Decentralized Finance (DeFi) smart contracts manage billions of dollars, making them a prime target for exploits. Price manipulation vulnerabilities, often via flash loans, are a devastating class of attacks causing significant financial losses. Existing detection methods are limited. Reactive approaches analyze attacks only after they occur, while proactive static analysis tools rely on rigid, predefined heuristics, limiting adaptability. Both depend on known attack patterns, failing to identify novel variants or comprehend complex economic logic. We propose PMDetector, a hybrid framework combining static analysis with Large Language Model (LLM)-based reasoning to proactively detect price manipulation vulnerabilities. Our approach uses a formal attack model and a three-stage pipeline. First, static taint analysis identifies potentially vulnerable code paths. Second, a two-stage LLM process filters paths by analyzing defenses and then simulates attacks to evaluate exploitability. Finally, a static analysis checker validates LLM results, retaining only high-risk paths and generating comprehensive vulnerability reports. To evaluate its effectiveness, we built a dataset of 73 real-world vulnerable and 288 benign DeFi protocols. Results show PMDetector achieves 88% precision and 90% recall with Gemini 2.5-flash, significantly outperforming state-of-the-art static analysis and LLM-based approaches. Auditing a vulnerability with PMDetector costs just $0.03 and takes 4.0 seconds with GPT-4.1, offering an efficient and cost-effective alternative to manual audits.
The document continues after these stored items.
-- pv_equiv track=rewrite | github.com/do0134/solostudy | algorithm/1월/0105/6sol_괄호의_값.py | solve
-- ===== SOURCE A (Python) =====
-- def solve(char: str) -> int:
--     stack = list()
--     answer = 0
--     value = 1
--
--     for i in range(len(char)):
--         if char[i] == "(":
--             value *= 2
--             stack.append("(")
--         elif char[i] == "[":
--             value *= 3
--             stack.append("[")
--         elif char[i] == ")":
--             if not stack or stack[-1] == "[":
--                 return 0
--             if char[i-1] == "(":
--                 answer += value
--             stack.pop()
--             value //= 2
--         else:
--             if not stack or stack[-1] == "(":
--                 return 0
--             if char[i-1] == "[":
--                 answer += value
--             stack.pop()
--             value //= 3
--     if stack:
--         return 0
--
--     return answer
-- ===== SOURCE B (Python) =====
-- def solve(char: str) -> int:
--     # stack of (weight, enclosing partial sum); acc = sum of completed values at current depth
--     stack = []
--     acc = 0
--     for c in char:
--         if c == "(":
--             stack.append((2, acc))
--             acc = 0
--         elif c == "[":
--             stack.append((3, acc))
--             acc = 0
--         else:
--             w = 2 if c == ")" else 3
--             if not stack or stack[-1][0] != w:
--                 return 0
--             _, prev = stack.pop()
--             acc = prev + w * (acc if acc else 1)
--     return 0 if stack else acc
-- ===== Notes on version B (the rewrite author's own statement) =====
-- stated objective: alternative
-- what changed: B replaces A's global multiplier/answer counters and character stack (with its char[i-1] look-back to detect empty pairs) by a stack of (weight, enclosing partial-sum) pairs folded on each close, so the bracket value is built compositionally without any index arithmetic.
import Mathlib
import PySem

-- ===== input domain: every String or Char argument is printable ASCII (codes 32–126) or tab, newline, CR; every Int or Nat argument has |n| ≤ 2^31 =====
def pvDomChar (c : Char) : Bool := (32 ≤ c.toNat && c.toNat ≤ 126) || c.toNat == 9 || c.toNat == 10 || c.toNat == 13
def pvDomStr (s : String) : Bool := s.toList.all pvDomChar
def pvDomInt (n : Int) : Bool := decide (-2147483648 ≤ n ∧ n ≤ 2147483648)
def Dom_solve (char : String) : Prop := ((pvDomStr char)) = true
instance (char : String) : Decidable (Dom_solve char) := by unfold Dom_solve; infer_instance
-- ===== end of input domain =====

-- B keeps a stack of (weight, enclosing partial sum) instead of A's char stack + global multiplier; same value, same cost.

-- ===== PORT A =====
-- Literal port of A: index loop, char stack (head = top), global `value` multiplier, `answer` sum,
-- char[i-1] look-back via PySem.List.pyGet? (negative index wraps exactly as in Python).
def solveLoopA (cs : List Char) : List Char → Nat → List Char → Int → Int → Int
  | [], _, stack, answer, _ => if stack = [] then answer else 0
  | c :: rest, i, stack, answer, value =>
    if c = '(' then
      solveLoopA cs rest (i+1) ('(' :: stack) answer (value * 2)
    else if c = '[' then
      solveLoopA cs rest (i+1) ('[' :: stack) answer (value * 3)
    else if c = ')' then
      match stack with
      | [] => 0
      | top :: tl =>
        if top = '[' then 0
        else
          let answer' := if (PySem.List.pyGet? cs ((i : Int) - 1)).getD ' ' = '(' then answer + value else answer
          solveLoopA cs rest (i+1) tl answer' (PySem.Int.floordiv value 2)
    else
      match stack with
      | [] => 0
      | top :: tl =>
        if top = '(' then 0
        else
          let answer' := if (PySem.List.pyGet? cs ((i : Int) - 1)).getD ' ' = '[' then answer + value else answer
          solveLoopA cs rest (i+1) tl answer' (PySem.Int.floordiv value 3)

def solve (char : String) : Int := solveLoopA char.toList char.toList 0 [] 0 1

-- ===== PORT B =====
def solveLoopB : List Char → List (Int × Int) → Int → Int
  | [], stack, acc => if stack = [] then acc else 0
  | c :: rest, stack, acc =>
    if c = '(' then solveLoopB rest ((2, acc) :: stack) 0
    else if c = '[' then solveLoopB rest ((3, acc) :: stack) 0
    else
      let w : Int := if c = ')' then 2 else 3
      match stack with
      | [] => 0
      | (w0, prev) :: tl =>
        if w0 ≠ w then 0
        else solveLoopB rest tl (prev + w * (if acc = 0 then 1 else acc))

def solve_alt (char : String) : Int := solveLoopB char.toList [] 0

-- ===== PRECONDITION & SPEC =====
def Spec_solve (char : String) (out : Int) : Prop := out = solve_alt char
instance (char : String) (out : Int) : Decidable (Spec_solve char out) := by unfold Spec_solve; infer_instance

-- ===== CLAIM (what is proved, stated in full; the proofs are below) =====
def Claim_equal_solve : Prop := ∀ (char : String), Dom_solve char → Spec_solve char (solve char)

-- ===== LEMMAS AND PROOFS =====

-- weight of an opener character (A stores the char, B stores this weight)
def pvToW (c : Char) : Int := if c = '(' then 2 else 3

-- product of the weights on B's stack (= A's `value`)
def pvWprod : List (Int × Int) → Int
  | [] => 1
  | (w, _) :: s => w * pvWprod s

-- flatten B's stack under a current partial sum (= A's `answer` + future contributions)
def pvFlatten : List (Int × Int) → Int → Int
  | [], acc => acc
  | (w, a) :: s, acc => pvFlatten s (a + w * acc)

lemma pvFlatten_add (s : List (Int × Int)) (x d : Int) :
    pvFlatten s (x + d) = pvFlatten s x + pvWprod s * d := by
  induction s generalizing x d with
  | nil => simp [pvFlatten, pvWprod]
  | cons p s ih =>
    obtain ⟨w, a⟩ := p
    simp only [pvFlatten, pvWprod]
    rw [mul_add, ← add_assoc, ih]
    ring

lemma pvGet?_of_drop (cs rest : List Char) (i : Nat) (c : Char)
    (h : cs.drop i = c :: rest) :
    PySem.List.pyGet? cs ((i : Int)) = some c := by
  rw [PySem.List.pyGet?_natCast]
  have : (cs.drop i)[0]? = cs[i + 0]? := List.getElem?_drop (xs := cs) (i := i) (j := 0)
  simp [h] at this
  exact this.symm


lemma loop_eq (cs : List Char) :
    ∀ (rem : List Char) (i : Nat) (sA : List Char) (answer value : Int)
      (sB : List (Int × Int)) (acc : Int),
      cs.drop i = rem →
      sA.map pvToW = sB.map Prod.fst →
      (∀ c ∈ sA, c = '(' ∨ c = '[') →
      value = pvWprod sB →
      answer = pvFlatten sB acc →
      0 ≤ acc →
      (∀ p ∈ sB, 0 ≤ p.2) →
      (∀ c, sA.head? = some c →
        ((PySem.List.pyGet? cs ((i : Int) - 1)).getD ' ' = c ↔ acc = 0)) →
      solveLoopA cs rem i sA answer value = solveLoopB rem sB acc := by
  intro rem
  induction rem with
  | nil =>
    intro i sA answer value sB acc hdrop hmap hchars hval hans hacc hpos hprev
    simp only [solveLoopA, solveLoopB]
    by_cases hA : sA = []
    · have hB : sB = [] := by
        cases sB with
        | nil => rfl
        | cons p t => rw [hA] at hmap; simp at hmap
      subst hA hB
      simp [pvFlatten] at hans
      simp [hans]
    · have hB : sB ≠ [] := by
        intro hB
        rw [hB] at hmap
        simp at hmap
        exact hA hmap
      simp [hA, hB]
  | cons c rest ih =>
    intro i sA answer value sB acc hdrop hmap hchars hval hans hacc hpos hprev
    have hci : PySem.List.pyGet? cs ((i : Int)) = some c := pvGet?_of_drop cs rest i c hdrop
    have hdrop' : cs.drop (i + 1) = rest := by
      rw [← List.drop_drop, hdrop]
      rfl
    have hprevc : (PySem.List.pyGet? cs (((i + 1 : Nat) : Int) - 1)).getD ' ' = c := by
      have : ((i + 1 : Nat) : Int) - 1 = (i : Int) := by push_cast; ring
      rw [this, hci]; rfl
    simp only [solveLoopA, solveLoopB]
    by_cases h1 : c = '('
    · subst h1
      apply ih (i + 1) ('(' :: sA) answer (value * 2) ((2, acc) :: sB) 0 hdrop'
      · simp [pvToW, hmap]
      · intro d hd
        rcases List.mem_cons.mp hd with hd | hd
        · exact Or.inl hd
        · exact hchars d hd
      · simp [pvWprod, ← hval]; ring
      · simp [pvFlatten, hans]
      · exact le_rfl
      · intro p hp
        rcases List.mem_cons.mp hp with hp | hp
        · simp [hp]; exact hacc
        · exact hpos p hp
      · intro d hd
        simp only [List.head?] at hd
        injection hd with hd
        subst hd
        rw [hprevc]
        simp
    · by_cases h2 : c = '['
      · subst h2
        simp only [if_neg h1]
        apply ih (i + 1) ('[' :: sA) answer (value * 3) ((3, acc) :: sB) 0 hdrop'
        · simp [pvToW, hmap]
        · intro d hd
          rcases List.mem_cons.mp hd with hd | hd
          · exact Or.inr hd
          · exact hchars d hd
        · simp [pvWprod, ← hval]; ring
        · simp [pvFlatten, hans]
        · exact le_rfl
        · intro p hp
          rcases List.mem_cons.mp hp with hp | hp
          · simp [hp]; exact hacc
          · exact hpos p hp
        · intro d hd
          simp only [List.head?] at hd
          injection hd with hd
          subst hd
          rw [hprevc]
          simp
      · -- closing character
        cases sA with
        | nil =>
          have hB : sB = [] := by
            have := congrArg List.length hmap
            simp at this
            exact List.eq_nil_of_length_eq_zero this.symm
          subst hB
          by_cases h3 : c = ')' <;> simp [h1, h2, h3]
        | cons top tl =>
          cases sB with
          | nil =>
            exfalso
            have := congrArg List.length hmap
            simp at this
          | cons p tlB =>
            obtain ⟨w0, a⟩ := p
            have hw0 : pvToW top = w0 := by
              simpa using congrArg List.head? hmap
            have hmap' : tl.map pvToW = tlB.map Prod.fst := by
              simpa using congrArg List.tail hmap
            have htop : top = '(' ∨ top = '[' := hchars top (List.mem_cons_self ..)
            -- common tail facts
            have ha : 0 ≤ a := hpos (w0, a) (List.mem_cons_self ..)
            have hinner : 1 ≤ (if acc = 0 then 1 else acc) := by
              split_ifs with h
              · exact le_rfl
              · omega
            have hchars' : ∀ d ∈ tl, d = '(' ∨ d = '[' :=
              fun d hd => hchars d (List.mem_cons_of_mem _ hd)
            have hpos' : ∀ p ∈ tlB, 0 ≤ p.2 :=
              fun p hp => hpos p (List.mem_cons_of_mem _ hp)
            by_cases h3 : c = ')'
            · subst h3
              simp only [if_neg h1, if_neg h2]
              by_cases h4 : top = '['
              · -- A returns 0; B: w0 = 3 ≠ 2
                have : w0 = 3 := by rw [← hw0, h4]; rfl
                simp [h4, this]
              · have htop' : top = '(' := by tauto
                have hw2 : w0 = 2 := by rw [← hw0, htop']; rfl
                subst hw2
                simp only [if_neg h4]
                have hpv : ((PySem.List.pyGet? cs ((i : Int) - 1)).getD ' ' = '(') ↔ acc = 0 := by
                  have := hprev top (by rfl)
                  rwa [htop'] at this
                have hvv : value = 2 * pvWprod tlB := by
                  rw [hval]; rfl
                have hfd : PySem.Int.floordiv value 2 = pvWprod tlB := by
                  rw [hvv, PySem.Int.floordiv_eq_ediv_of_pos (by norm_num)]
                  exact Int.mul_ediv_cancel_left _ (by norm_num)
                apply ih (i + 1) tl _ _ tlB (a + 2 * (if acc = 0 then 1 else acc)) hdrop'
                  hmap' hchars' hfd
                · -- answer' = pvFlatten tlB acc'
                  have hansf : answer = pvFlatten tlB (a + 2 * acc) := by
                    rw [hans]; rfl
                  by_cases h5 : acc = 0
                  · rw [if_pos (hpv.mpr h5), if_pos h5, hansf, h5, hvv]
                    rw [pvFlatten_add tlB a (2 * 1), pvFlatten_add tlB a (2 * 0)]
                    ring
                  · rw [if_neg (fun h => h5 (hpv.mp h)), if_neg h5, hansf]
                · omega
                · exact hpos'
                · intro d hd
                  have hd' : d = '(' ∨ d = '[' := hchars' d (List.mem_of_mem_head? hd)
                  constructor
                  · intro hpd
                    exfalso
                    rw [hprevc] at hpd
                    rcases hd' with h | h <;> subst h <;> exact absurd hpd (by decide)
                  · intro h; exfalso; omega
            · -- other closing char (treated as ']')
              simp only [if_neg h1, if_neg h2, if_neg h3]
              by_cases h4 : top = '('
              · have : w0 = 2 := by rw [← hw0, h4]; rfl
                simp [h4, this]
              · have htop' : top = '[' := by tauto
                have hw3 : w0 = 3 := by rw [← hw0, htop']; rfl
                subst hw3
                simp only [if_neg h4]
                have hpv : ((PySem.List.pyGet? cs ((i : Int) - 1)).getD ' ' = '[') ↔ acc = 0 := by
                  have := hprev top (by rfl)
                  rwa [htop'] at this
                have hvv : value = 3 * pvWprod tlB := by
                  rw [hval]; rfl
                have hfd : PySem.Int.floordiv value 3 = pvWprod tlB := by
                  rw [hvv, PySem.Int.floordiv_eq_ediv_of_pos (by norm_num)]
                  exact Int.mul_ediv_cancel_left _ (by norm_num)
                apply ih (i + 1) tl _ _ tlB (a + 3 * (if acc = 0 then 1 else acc)) hdrop'
                  hmap' hchars' hfd
                · have hansf : answer = pvFlatten tlB (a + 3 * acc) := by
                    rw [hans]; rfl
                  by_cases h5 : acc = 0
                  · rw [if_pos (hpv.mpr h5), if_pos h5, hansf, h5, hvv]
                    rw [pvFlatten_add tlB a (3 * 1), pvFlatten_add tlB a (3 * 0)]
                    ring
                  · rw [if_neg (fun h => h5 (hpv.mp h)), if_neg h5, hansf]
                · omega
                · exact hpos'
                · intro d hd
                  have hd' : d = '(' ∨ d = '[' := hchars' d (List.mem_of_mem_head? hd)
                  constructor
                  · intro hpd
                    exfalso
                    rw [hprevc] at hpd
                    rcases hd' with h | h <;> subst h <;> simp_all
                  · intro h; exfalso; omega

-- ===== VERDICT (by name: the statement is the Claim_ definition above) =====
theorem solve_spec : Claim_equal_solve := by
  intro char _
  unfold Spec_solve solve solve_alt
  exact loop_eq char.toList char.toList 0 [] 0 1 [] 0 rfl rfl (by simp) rfl rfl le_rfl
    (by simp) (by simp)
-- pv_equiv track=rewrite | github.com/HidenLee/BaekjoonHub | 프로그래머스/2/250136. ［PCCP 기출문제］ 2번 ／ 석유 시추/［PCCP 기출문제］ 2번 ／ 석유 시추.py | solution
-- ===== SOURCE A (Python) =====
-- def solution(land):
--     n = len(land)
--     m = len(land[0])
--     answer = [0 for _ in range(m)]
--     visit = [[False for _ in range(m)] for _ in range(n)]
--     flag = 0
--
--     delta = [[1,0],[0,1],[-1,0],[0,-1]]
--
--     for i in range(n):
--         for j in range(m):
--             if land[i][j] == 1 and not visit[i][j]:
--                 xset = set()
--                 count = 0
--                 stack = [(i,j)]
--                 visit[i][j] = True
--                 while stack:
--                     oy, ox = stack.pop()
--                     xset.add(ox)
--                     count += 1
--                     for ny, nx in [(oy+dy,ox+dx) for dy,dx in delta if 0<=oy+dy<n and 0<=ox+dx<m]:
--                         if land[ny][nx] == 1 and not visit[ny][nx]:
--                             visit[ny][nx] = True
--                             stack.append((ny,nx))
--                 for x in xset:
--                     answer[x] += count
--
--     return max(answer)
-- ===== SOURCE B (Python) =====
-- def solution(land):
--     n = len(land)
--     m = len(land[0])
--     best = 0
--     for col in range(m):
--         # multi-source flood from every oil cell in this column;
--         # the number of cells reached is exactly this column's haul
--         seen = set()
--         stack = []
--         for i in range(n):
--             if land[i][col] == 1:
--                 seen.add((i, col))
--                 stack.append((i, col))
--         while stack:
--             i, j = stack.pop()
--             for q in ((i + 1, j), (i, j + 1), (i - 1, j), (i, j - 1)):
--                 if 0 <= q[0] < n and 0 <= q[1] < m and land[q[0]][q[1]] == 1 and q not in seen:
--                     seen.add(q)
--                     stack.append(q)
--         best = max(best, len(seen))
--     return best
-- ===== Notes on version B (the rewrite author's own statement) =====
-- stated objective: alternative
-- what changed: Instead of one global flood fill that labels each connected component once and adds its size to every column it touches, B runs an independent multi-source flood per column, seeded from that column's oil cells, and the answer for the column is simply the number of cells reached; no visited matrix persists across components and no per-component column-set/size bookkeeping exists.
import Mathlib
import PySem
翻译：去中心化金融智能合约管理着数十亿美元资产，使其成为攻击的主要目标。价格操纵漏洞（通常通过闪电贷实施）是一类破坏性极强的攻击类型，已造成重大财务损失。现有检测方法存在局限：被动响应方法仅在攻击发生后进行分析，而主动静态分析工具依赖僵化的预定义启发式规则，适应性受限。两者均依赖于已知攻击模式，无法识别新型变体或理解复杂的经济逻辑。我们提出PMDetector——一种结合静态分析与大语言模型推理的混合框架，用于主动检测价格操纵漏洞。该方法采用形式化攻击模型和三阶段流程：首先，静态污点分析识别潜在脆弱代码路径；其次，通过两阶段大语言模型处理，先分析防御机制过滤路径，再模拟攻击评估可利用性；最后，静态分析检查器验证大语言模型结果，仅保留高风险路径并生成完整漏洞报告。为评估有效性，我们构建了包含73个真实漏洞与288个良性协议的数据集。实验表明，PMDetector在使用Gemini 2.5-flash时达到88%的精确率与90%的召回率，显著优于当前最先进的静态分析与基于大语言模型的方法。使用GPT-4.1时，单次漏洞审计仅需0.03美元和4.0秒，为人工审计提供了高效且经济可行的替代方案。